This is hubris, but not American hubris. America wasn't about people of different religions, broadly conceived. To say otherwise remains the Big Lie of contemporary liberalism.
The Founders sought to create a unique home for mostly English Christian diversity, which meant Protestantism in relation to Catholicism, where its citizens would "assume among the powers of the earth, the separate and equal station to which the Laws of Nature and of Nature's God entitle them".
Classical liberalism in America was as much a creature of Protestant Christianity as it was of the Enlightenment. It wouldn't have existed without the unique history and interaction of the two phenomena. By importing non-Christian religion into the Founders' equation as liberals do today, however, private hostility among Christians has been all but replaced by public hostility toward Christians. Some parties actually want to kill Christians just as much as some Protestants and Catholics once upon a time wanted to kill each other. Some think that's actually their plan.
It's been a recipe for disaster, and we're living it more and more.
It was a difficult enough game of chess before non-Christianity got introduced. The history of Protestant-Catholic relations in America proves that. But now it's 3-D chess, and very few can play that game, or want to.
But the last person who is going to reset this game board, touted by Goldberg, is the atheist George Will, an open borders libertarian who wants any and every immigrant who can get here to come here. Nor, frankly, will the Catholic enthusiasts at First Things Magazine be of much help. They are not inspired by American sensibilities, by definition, and represent Protestantism's fiercest theological opponents and are at the same time Catholic illegal immigrants' most practical defenders.

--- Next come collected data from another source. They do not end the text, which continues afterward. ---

-- pv_equiv track=rewrite | github.com/sinkindg/GOPINATH | Matrixscript.py | decode_matrix
-- ===== SOURCE A (Python) =====
-- def decode_matrix(rows, columns, matrix):
--     decoded_script = ''
--     for j in range(columns):
--         for i in range(rows):
--             char = matrix[i][j]
--             if char.isalnum():
--                 decoded_script += char
--             elif decoded_script and decoded_script[-1] != ' ':
--                 decoded_script += ' '
--     return decoded_script
-- ===== SOURCE B (Python) =====
-- def decode_matrix(rows, columns, matrix):
--     # Flatten column-major, split into alnum runs (tokens), then join with
--     # single spaces; a trailing separator run after at least one token
--     # contributes exactly one trailing space.
--     seq = [matrix[i][j] for j in range(columns) for i in range(rows)]
--     tokens = []
--     cur = ''
--     for cell in seq:
--         if cell.isalnum():
--             cur += cell
--         elif cur:
--             tokens.append(cur)
--             cur = ''
--     trailing = ' ' if tokens and not cur else ''
--     if cur:
--         tokens.append(cur)
--     return ' '.join(tokens) + trailing
-- ===== Notes on version B (the rewrite author's own statement) =====
-- stated objective: alternative
-- what changed: A builds the string char-by-char with a last-character-is-space test inside the nested loops; B flattens the matrix column-major once, splits the stream into alnum runs (tokens) in a single pass, and produces the result as ' '.join(tokens) plus an explicit trailing space computed at the end.
import Mathlib
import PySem

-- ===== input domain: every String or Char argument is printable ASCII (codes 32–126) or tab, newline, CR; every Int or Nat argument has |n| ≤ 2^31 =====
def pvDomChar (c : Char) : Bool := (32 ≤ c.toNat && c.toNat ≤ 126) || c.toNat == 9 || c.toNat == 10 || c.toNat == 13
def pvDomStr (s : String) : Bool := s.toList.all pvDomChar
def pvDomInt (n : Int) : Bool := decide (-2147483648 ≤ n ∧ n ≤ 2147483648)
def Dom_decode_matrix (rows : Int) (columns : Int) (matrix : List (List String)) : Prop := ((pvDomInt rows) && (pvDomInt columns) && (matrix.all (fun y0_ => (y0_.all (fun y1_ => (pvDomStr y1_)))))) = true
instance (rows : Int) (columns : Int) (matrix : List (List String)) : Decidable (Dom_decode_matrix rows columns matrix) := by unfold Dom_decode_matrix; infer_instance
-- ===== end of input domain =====

-- B flattens the matrix column-major once, splits the stream of cells into
-- alnum runs (tokens) in one pass, and returns ' '.join(tokens) plus an
-- explicit trailing space; A instead grows the string cell by cell with a
-- last-character test.  Same cost, different decomposition.

-- ===== PORT A =====
-- loop body of A: append an alnum cell, else append ' ' unless empty or already ending in ' '
def stepA (acc : List Char) (c : String) : List Char :=
  if PySem.Str.strIsalnum c then acc ++ c.toList
  else if acc ≠ [] ∧ PySem.List.pyGet? acc (-1) ≠ some ' ' then acc ++ [' ']
  else acc

def decode_matrix (rows : Int) (columns : Int) (matrix : List (List String)) : String :=
  String.ofList ((PySem.List.pyRange 0 columns 1).foldl (fun acc j =>
    (PySem.List.pyRange 0 rows 1).foldl (fun acc i =>
      stepA acc (PySem.List.pyGetD (PySem.List.pyGetD matrix i []) j "")) acc) [])

-- ===== PORT B =====
-- seq = [matrix[i][j] for j in range(columns) for i in range(rows)]
def cellsOf (rows : Int) (columns : Int) (matrix : List (List String)) : List String :=
  (PySem.List.pyRange 0 columns 1).flatMap (fun j =>
    (PySem.List.pyRange 0 rows 1).map (fun i =>
      PySem.List.pyGetD (PySem.List.pyGetD matrix i []) j ""))

-- loop body of B: state = (tokens, cur)
def stepB (st : List (List Char) × List Char) (c : String) : List (List Char) × List Char :=
  if PySem.Str.strIsalnum c then (st.1, st.2 ++ c.toList)
  else if st.2 ≠ [] then (st.1 ++ [st.2], [])
  else st

def decode_matrix_alt (rows : Int) (columns : Int) (matrix : List (List String)) : String :=
  let st := (cellsOf rows columns matrix).foldl stepB ([], [])
  let trailing : List Char := if st.1 ≠ [] ∧ st.2 = [] then [' '] else []
  let tokens := if st.2 ≠ [] then st.1 ++ [st.2] else st.1
  String.ofList (PySem.Chars.join [' '] tokens ++ trailing)

-- ===== PRECONDITION & SPEC =====
-- A raises IndexError unless, whenever both loops run, every accessed index
-- is in range: rows ≤ len(matrix) and every one of the first `rows` rows has
-- at least `columns` cells.
def Pre_decode_matrix (rows : Int) (columns : Int) (matrix : List (List String)) : Prop :=
  rows ≤ 0 ∨ columns ≤ 0 ∨
    (rows ≤ (matrix.length : Int) ∧
      ∀ row ∈ matrix.take rows.toNat, columns ≤ (row.length : Int))
instance (rows : Int) (columns : Int) (matrix : List (List String)) : Decidable (Pre_decode_matrix rows columns matrix) := by unfold Pre_decode_matrix; infer_instance

def pvWitness_decode_matrix : Int × Int × List (List String) :=
  (2, 3, [["a", "!", "b"], ["1", " ", "c"]])

def Spec_decode_matrix (rows : Int) (columns : Int) (matrix : List (List String)) (out : String) : Prop := out = decode_matrix_alt rows columns matrix
instance (rows : Int) (columns : Int) (matrix : List (List String)) (out : String) : Decidable (Spec_decode_matrix rows columns matrix out) := by unfold Spec_decode_matrix; infer_instance

-- ===== CLAIM (what is proved, stated in full; the proofs are below) =====
def Claim_equal_decode_matrix : Prop := ∀ (rows : Int) (columns : Int) (matrix : List (List String)), Dom_decode_matrix rows columns matrix → Pre_decode_matrix rows columns matrix → Spec_decode_matrix rows columns matrix (decode_matrix rows columns matrix)

-- ===== LEMMAS AND PROOFS =====

-- rendering of B's loop state as the string A has built at the same point
def renderSt (st : List (List Char) × List Char) : List Char :=
  if st.2 = [] then
    (if st.1 = [] then [] else PySem.Chars.join [' '] st.1 ++ [' '])
  else PySem.Chars.join [' '] (st.1 ++ [st.2])

theorem join_append_singleton (ts : List (List Char)) (c : List Char) (h : ts ≠ []) :
    PySem.Chars.join [' '] (ts ++ [c]) = PySem.Chars.join [' '] ts ++ ' ' :: c := by
  induction ts with
  | nil => exact absurd rfl h
  | cons t ts ih =>
    cases ts with
    | nil => simp [PySem.Chars.join_singleton, PySem.Chars.join_cons_cons]
    | cons u us =>
      have h1 : (t :: u :: us) ++ [c] = t :: u :: (us ++ [c]) := rfl
      have h3 : u :: (us ++ [c]) = (u :: us) ++ [c] := rfl
      rw [h1, PySem.Chars.join_cons_cons, PySem.Chars.join_cons_cons, h3, ih (by simp)]
      simp

theorem isalnum_ne_space {ch : Char} (h : PySem.Chars.isalnum ch = true) : ch ≠ ' ' := by
  intro he; subst he; exact absurd h (by decide)

theorem invariant (L : List String) :
    ∀ (tokens : List (List Char)) (cur : List Char),
      (∀ ch ∈ cur, PySem.Chars.isalnum ch = true) →
      L.foldl stepA (renderSt (tokens, cur)) = renderSt (L.foldl stepB (tokens, cur)) := by
  induction L with
  | nil => intro tokens cur _; rfl
  | cons c L ih =>
    intro tokens cur hcur
    simp only [List.foldl_cons]
    by_cases halnum : PySem.Str.strIsalnum c = true
    · have hal : PySem.Chars.strIsalnum c.toList = true := by simpa using halnum
      have hcne : c.toList ≠ [] := by
        intro h0; rw [PySem.Chars.strIsalnum, h0] at hal; simp at hal
      have hall : ∀ ch ∈ c.toList, PySem.Chars.isalnum ch = true := by
        rw [PySem.Chars.strIsalnum] at hal
        exact fun ch hch => List.all_eq_true.mp (Bool.and_elim_right hal) ch hch
      have hstep : stepB (tokens, cur) c = (tokens, cur ++ c.toList) := by
        simp [stepB, hal]
      have hchars : ∀ ch ∈ cur ++ c.toList, PySem.Chars.isalnum ch = true := by
        intro ch hch
        rcases List.mem_append.mp hch with h | h
        · exact hcur ch h
        · exact hall ch h
      have hA : stepA (renderSt (tokens, cur)) c = renderSt (tokens, cur ++ c.toList) := by
        simp only [stepA, halnum, if_pos]
        by_cases hc0 : cur = []
        · subst hc0
          by_cases ht0 : tokens = []
          · subst ht0
            simp [renderSt, hcne, PySem.Chars.join_singleton]
          · simp only [renderSt, List.nil_append, if_neg ht0, if_neg hcne]
            rw [join_append_singleton tokens c.toList ht0]
            simp
        · simp only [renderSt, if_neg hc0, if_neg (by simp [hc0] : ¬cur ++ c.toList = [])]
          cases tokens with
          | nil => simp [PySem.Chars.join_singleton]
          | cons t ts =>
            rw [join_append_singleton (t :: ts) cur (by simp),
              join_append_singleton (t :: ts) (cur ++ c.toList) (by simp)]
            simp
      rw [hA, hstep, ih _ _ hchars]
    · have hal : PySem.Chars.strIsalnum c.toList = false := by
        simpa using halnum
      by_cases hc0 : cur = []
      · subst hc0
        have hstep : stepB (tokens, []) c = (tokens, []) := by simp [stepB, hal]
        have hA : stepA (renderSt (tokens, [])) c = renderSt (tokens, []) := by
          by_cases ht0 : tokens = []
          · subst ht0; simp [stepA, hal, renderSt]
          · simp only [renderSt, if_neg ht0]
            simp [stepA, hal, PySem.List.pyGet?_neg_one]
        rw [hA, hstep, ih _ _ (by simp)]
      · have hstep : stepB (tokens, cur) c = (tokens ++ [cur], []) := by
          simp [stepB, hal, hc0]
        have hA : stepA (renderSt (tokens, cur)) c = renderSt (tokens ++ [cur], []) := by
          have hacc : renderSt (tokens, cur) = PySem.Chars.join [' '] (tokens ++ [cur]) := by
            simp [renderSt, hc0]
          have hlast : (PySem.Chars.join [' '] (tokens ++ [cur])).getLast? = cur.getLast? := by
            cases tokens with
            | nil => simp [PySem.Chars.join_singleton]
            | cons t ts =>
              rw [join_append_singleton (t :: ts) cur (by simp)]
              rw [List.getLast?_append]
              have : (' ' :: cur).getLast? = cur.getLast? := by
                cases hg : cur.getLast? with
                | none => exact absurd (List.getLast?_eq_none_iff.mp hg) hc0
                | some x =>
                  rw [List.getLast?_cons, hg]; rfl
              rw [this]
              cases hg : cur.getLast? with
              | none => exact absurd (List.getLast?_eq_none_iff.mp hg) hc0
              | some x => rfl
          have hne : PySem.Chars.join [' '] (tokens ++ [cur]) ≠ [] := by
            cases tokens with
            | nil => simpa [PySem.Chars.join_singleton] using hc0
            | cons t ts => rw [join_append_singleton (t :: ts) cur (by simp)]; simp
          have hlastne : (PySem.Chars.join [' '] (tokens ++ [cur])).getLast? ≠ some ' ' := by
            rw [hlast]
            cases hg : cur.getLast? with
            | none => simp
            | some x =>
              have hx : x ∈ cur := List.mem_of_getLast? hg
              simpa using isalnum_ne_space (hcur x hx)
          rw [hacc]
          simp only [stepA]
          rw [if_neg (by simp [hal] : ¬PySem.Str.strIsalnum c = true),
            if_pos ⟨hne, by rw [PySem.List.pyGet?_neg_one]; exact hlastne⟩]
          simp [renderSt]
        rw [hA, hstep, ih _ _ (by simp)]

theorem final_render (st : List (List Char) × List Char) :
    PySem.Chars.join [' ']
        (if st.2 ≠ [] then st.1 ++ [st.2] else st.1) ++
      (if st.1 ≠ [] ∧ st.2 = [] then [' '] else []) = renderSt st := by
  obtain ⟨tokens, cur⟩ := st
  by_cases hc : cur = []
  · subst hc
    by_cases ht : tokens = []
    · subst ht; simp [renderSt, PySem.Chars.join_nil]
    · simp [renderSt, ht]
  · simp [renderSt, hc]

theorem foldl_flatMap {α β γ : Type} (l : List β) (g : β → List α) (f : γ → α → γ)
    (init : γ) :
    (l.flatMap g).foldl f init = l.foldl (fun acc x => (g x).foldl f acc) init := by
  induction l generalizing init with
  | nil => rfl
  | cons x xs ih => simp only [List.flatMap_cons, List.foldl_append, List.foldl_cons, ih]

theorem nested_eq_flat (rows columns : Int) (matrix : List (List String)) :
    (PySem.List.pyRange 0 columns 1).foldl (fun acc j =>
      (PySem.List.pyRange 0 rows 1).foldl (fun acc i =>
        stepA acc (PySem.List.pyGetD (PySem.List.pyGetD matrix i []) j "")) acc) [] =
    (cellsOf rows columns matrix).foldl stepA [] := by
  unfold cellsOf
  rw [foldl_flatMap]
  simp only [List.foldl_map]

-- ===== VERDICT (by name: the statement is the Claim_ definition above) =====
theorem decode_matrix_spec : Claim_equal_decode_matrix := by
  intro rows columns matrix _ _
  unfold Spec_decode_matrix decode_matrix decode_matrix_alt
  rw [nested_eq_flat]
  have h := invariant (cellsOf rows columns matrix) [] [] (by simp)
  have h0 : renderSt (([] : List (List Char)), ([] : List Char)) = [] := by simp [renderSt]
  rw [h0] at h
  rw [h]
  exact congrArg String.ofList (final_render _).symm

Their loyalty is plain. All the ills of America and the West they blame on both the Enlightenment and Protestantism.
Both of these parties, ostensibly opposed to each other, seem to agree on one thing: reducing the Protestants to minority status.
The hatred for what we were and what we are, coming from our supposed allies on the right, should astonish more Republican voters.
Jews now have Israel, thanks to the West. They should move there. Muslims have Arabia, and much more. We don't need them here. Catholics have Rome.
America is the once and future home of Protestantism. Everyone deserves a home.